# Need help finding chain



## chippin-in (Jun 30, 2012)

I know this is a wood discussion forum, but I need help finding chain for a lid stop. 

I have been looking for aged bronze or iron chain to use as a lid stop/stay. Not much luck on the internet. When I find something, its very expensive and not exactly what Im lookin for.

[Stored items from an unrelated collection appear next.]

-- pv_equiv track=rewrite | github.com/bruna-barbosa/sudoku-solver | classes.py | get_row_fit
-- ===== SOURCE A (Python) =====
-- def get_row_fit(row):
--
--     result = 0
--     for index, value in enumerate(row):
--         for index_, value_ in enumerate(row):
--             if index == index_:
--                 pass
--             else:
--                 if (value == 0) | (value == value_):
--                     result += 1
--
--     return result
-- ===== SOURCE B (Python) =====
-- def get_row_fit(row):
--     n = len(row)
--     cnt = {}
--     for v in row:
--         cnt[v] = cnt.get(v, 0) + 1
--     result = 0
--     for v in row:
--         result += n - 1 if v == 0 else cnt[v] - 1
--     return result
-- ===== Notes on version B (the rewrite author's own statement) =====
-- stated objective: faster
-- what changed: Replaced the quadratic all-pairs double loop by one pass that builds a frequency map and adds n-1 for a zero cell and count[value]-1 otherwise.
import Mathlib
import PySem

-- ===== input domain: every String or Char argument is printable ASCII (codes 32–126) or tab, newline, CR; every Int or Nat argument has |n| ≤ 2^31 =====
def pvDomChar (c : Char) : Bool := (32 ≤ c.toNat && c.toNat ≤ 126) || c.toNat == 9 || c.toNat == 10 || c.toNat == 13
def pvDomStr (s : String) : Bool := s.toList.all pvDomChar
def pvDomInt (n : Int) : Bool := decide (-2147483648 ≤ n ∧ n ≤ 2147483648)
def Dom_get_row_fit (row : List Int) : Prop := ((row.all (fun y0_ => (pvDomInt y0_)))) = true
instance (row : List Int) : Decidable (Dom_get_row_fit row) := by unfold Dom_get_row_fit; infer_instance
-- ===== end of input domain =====

-- B replaces A's quadratic all-pairs double loop with a single-pass frequency map (objective: faster, asymptotic).

-- ===== PORT A =====
def get_row_fit (row : List Int) : Int :=
  (PySem.List.enumerate row).foldl (fun result iv =>
    (PySem.List.enumerate row).foldl (fun r jw =>
      if iv.1 = jw.1 then r
      else if iv.2 = 0 ∨ iv.2 = jw.2 then r + 1 else r) result) 0

-- ===== PORT B =====
def get_row_fit_alt (row : List Int) : Int :=
  let n : Int := row.length
  let cnt := row.foldl (fun d v => d.insert v (d.getD v 0 + 1)) PySem.Dict.empty
  row.foldl (fun result v => result + (if v = 0 then n - 1 else cnt.getD v 0 - 1)) 0

-- ===== PRECONDITION & SPEC =====
def Spec_get_row_fit (row : List Int) (out : Int) : Prop := out = get_row_fit_alt row
instance (row : List Int) (out : Int) : Decidable (Spec_get_row_fit row out) := by unfold Spec_get_row_fit; infer_instance

-- ===== CLAIM (what is proved, stated in full; the proofs are below) =====
def Claim_equal_get_row_fit : Prop := ∀ (row : List Int), Dom_get_row_fit row → Spec_get_row_fit row (get_row_fit row)

-- ===== LEMMAS AND PROOFS =====

-- A's inner loop body, rewritten as a single conditional increment
theorem inner_body_eq (i v : Int) :
    (fun (r : Int) (jw : Int × Int) =>
      if i = jw.1 then r
      else if v = 0 ∨ v = jw.2 then r + 1 else r)
    = (fun (r : Int) (jw : Int × Int) =>
      if ¬ i = jw.1 ∧ (v = 0 ∨ v = jw.2) then r + 1 else r) := by
  funext r jw
  by_cases h1 : i = jw.1 <;> by_cases h2 : v = 0 ∨ v = jw.2 <;> simp [h1, h2]

-- the count A's inner loop produces for one element (i, v) of the enumeration
theorem countP_aux (l : List (Int × Int)) (i v : Int)
    (hmem : (i, v) ∈ l) (hnd : l.Pairwise (fun p q => p.1 ≠ q.1)) :
    l.countP (fun jw => decide (¬ i = jw.1 ∧ (v = 0 ∨ v = jw.2)))
    = (if v = 0 then l.length else l.countP (fun jw => decide (v = jw.2))) - 1 := by
  induction l with
  | nil => cases hmem
  | cons a t ih =>
    have hpw := List.pairwise_cons.mp hnd
    rcases List.mem_cons.mp hmem with h | h
    · -- head is (i, v): it never counts; every tail element has fst ≠ i
      subst h
      have htail : ∀ jw ∈ t, ¬ i = jw.1 := fun jw hjw => hpw.1 jw hjw
      by_cases hv : v = 0
      · subst hv
        simp
        exact fun a b hab => htail (a, b) hab
      · simp [hv]
        exact List.countP_congr (fun jw hjw => by simp [htail jw hjw])
    · -- (i, v) is in the tail; the head's index differs from i
      have hne : ¬ i = a.1 := fun heq => hpw.1 (i, v) h heq.symm
      have ih' := ih h hpw.2
      by_cases hv : v = 0
      · subst hv
        have h1 : 1 ≤ t.length := List.length_pos_of_mem h
        rw [List.countP_cons, ih']
        simp [hne]
        omega
      · have h1 : 1 ≤ t.countP (fun jw => decide (v = jw.2)) :=
          List.countP_pos_iff.mpr ⟨(i, v), h, by simp⟩
        rw [List.countP_cons, ih']
        by_cases hs : v = a.2
        · subst hs
          simp [hne, hv]
          omega
        · simp [hne, hs, hv]

theorem enum_pairwise (row : List Int) :
    (PySem.List.enumerate row).Pairwise (fun p q => p.1 ≠ q.1) :=
  List.Pairwise.imp (fun h => ne_of_lt h) (PySem.List.pairwise_lt_enumerate row 0)

theorem countP_snd (row : List Int) (v : Int) :
    (PySem.List.enumerate row).countP (fun jw => decide (v = jw.2)) = row.count v := by
  calc (PySem.List.enumerate row).countP (fun jw => decide (v = jw.2))
      = ((PySem.List.enumerate row).map (fun x => x.2)).countP (fun x => decide (v = x)) := by
        rw [List.countP_map]; rfl
    _ = row.countP (fun x => decide (v = x)) := by rw [PySem.List.map_snd_enumerate]
    _ = row.count v := List.countP_congr (fun x _ => by
        rw [decide_eq_true_iff, beq_iff_eq]; exact eq_comm)

-- ===== VERDICT (by name: the statement is the Claim_ definition above) =====
theorem get_row_fit_spec : Claim_equal_get_row_fit := by
  intro row _
  unfold Spec_get_row_fit get_row_fit get_row_fit_alt
  simp only [PySem.Dict.getD_foldl_insert_add_one, PySem.Dict.getD_empty, zero_add]
  have hA : ∀ (init : Int) (iv : Int × Int),
      (PySem.List.enumerate row).foldl (fun r jw =>
        if iv.1 = jw.1 then r
        else if iv.2 = 0 ∨ iv.2 = jw.2 then r + 1 else r) init
      = init + (((PySem.List.enumerate row).countP
          (fun jw => decide (¬ iv.1 = jw.1 ∧ (iv.2 = 0 ∨ iv.2 = jw.2)))) : Int) := by
    intro init iv
    rw [inner_body_eq iv.1 iv.2]
    exact PySem.List.foldl_ite_add_one _ _ _
  rw [PySem.List.foldl_congr_mem (PySem.List.enumerate row) _
      (fun (result : Int) (iv : Int × Int) =>
        result + (((PySem.List.enumerate row).countP
          (fun jw => decide (¬ iv.1 = jw.1 ∧ (iv.2 = 0 ∨ iv.2 = jw.2)))) : Int)) 0
      (fun acc iv _ => hA acc iv)]
  rw [PySem.List.foldl_add, PySem.List.foldl_add]
  congr 1
  have hmap : ∀ iv ∈ PySem.List.enumerate row,
      (((PySem.List.enumerate row).countP
        (fun jw => decide (¬ iv.1 = jw.1 ∧ (iv.2 = 0 ∨ iv.2 = jw.2)))) : Int)
      = (if iv.2 = 0 then (row.length : Int) - 1 else (row.count iv.2 : Int) - 1) := by
    intro iv hiv
    have hc := countP_aux (PySem.List.enumerate row) iv.1 iv.2 (by simpa using hiv) (enum_pairwise row)
    have hlen : (PySem.List.enumerate row).length = row.length :=
      PySem.List.length_enumerate row 0
    have hpos : 0 < row.length := by
      have h0 := List.length_pos_of_mem hiv
      rwa [hlen] at h0
    by_cases hv : iv.2 = 0
    · rw [hc]
      simp [hv, hlen]
      omega
    · have hmemv : 1 ≤ row.count iv.2 := by
        rw [List.one_le_count_iff]
        have hm : iv.2 ∈ (PySem.List.enumerate row).map (fun x => x.2) := List.mem_map_of_mem hiv
        rwa [PySem.List.map_snd_enumerate] at hm
      rw [hc]
      simp [hv, countP_snd]
      omega
  calc ((PySem.List.enumerate row).map (fun iv =>
          (((PySem.List.enumerate row).countP
            (fun jw => decide (¬ iv.1 = jw.1 ∧ (iv.2 = 0 ∨ iv.2 = jw.2)))) : Int))).sum
      = ((PySem.List.enumerate row).map (fun iv =>
          if iv.2 = 0 then (row.length : Int) - 1 else (row.count iv.2 : Int) - 1)).sum := by
        rw [List.map_congr_left hmap]
    _ = (((PySem.List.enumerate row).map (fun x => x.2)).map (fun v =>
          if v = 0 then (row.length : Int) - 1 else (row.count v : Int) - 1)).sum := by
        rw [List.map_map]; rfl
    _ = (row.map (fun v =>
          if v = 0 then (row.length : Int) - 1 else (row.count v : Int) - 1)).sum := by
        rw [PySem.List.map_snd_enumerate]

Basically I just want a plain link chain with 1/2" - 1" links that looks old. I didnt want to use a modern looking stay and I thought this type of stay would look good. Im open to other ideas as well.

Any help appreciated.

Thanks
Robert

ps. All I lack on the chest is getting my daughter to choose the handles and this problem.


----------



## Mizer (Jun 30, 2012)

If you find a chain that you like and it looks too shinny you can throw it in a fire and burn the coating off and then oil and wipe dry.


----------



## Mike1950 (Jun 30, 2012)

You also can buy a product that darkens brass-I use it on brass screws and to touch up chain for lights. Also E-bay - I get old chain for lights there.


----------



## chippin-in (Jun 30, 2012)

Man you fellas are handy. I never thought of distressing it myself. See, thats why I keep yall around.

Thanks
Robert


----------



## Mizer (Jun 30, 2012)

chippin-in said:


> Man you fellas are handy. I never thought of distressing it myself. See, thats why I keep yall around.
> 
> Thanks
> Robert


"If women don't find you handsome they should at least find you handy." Red Green.


----------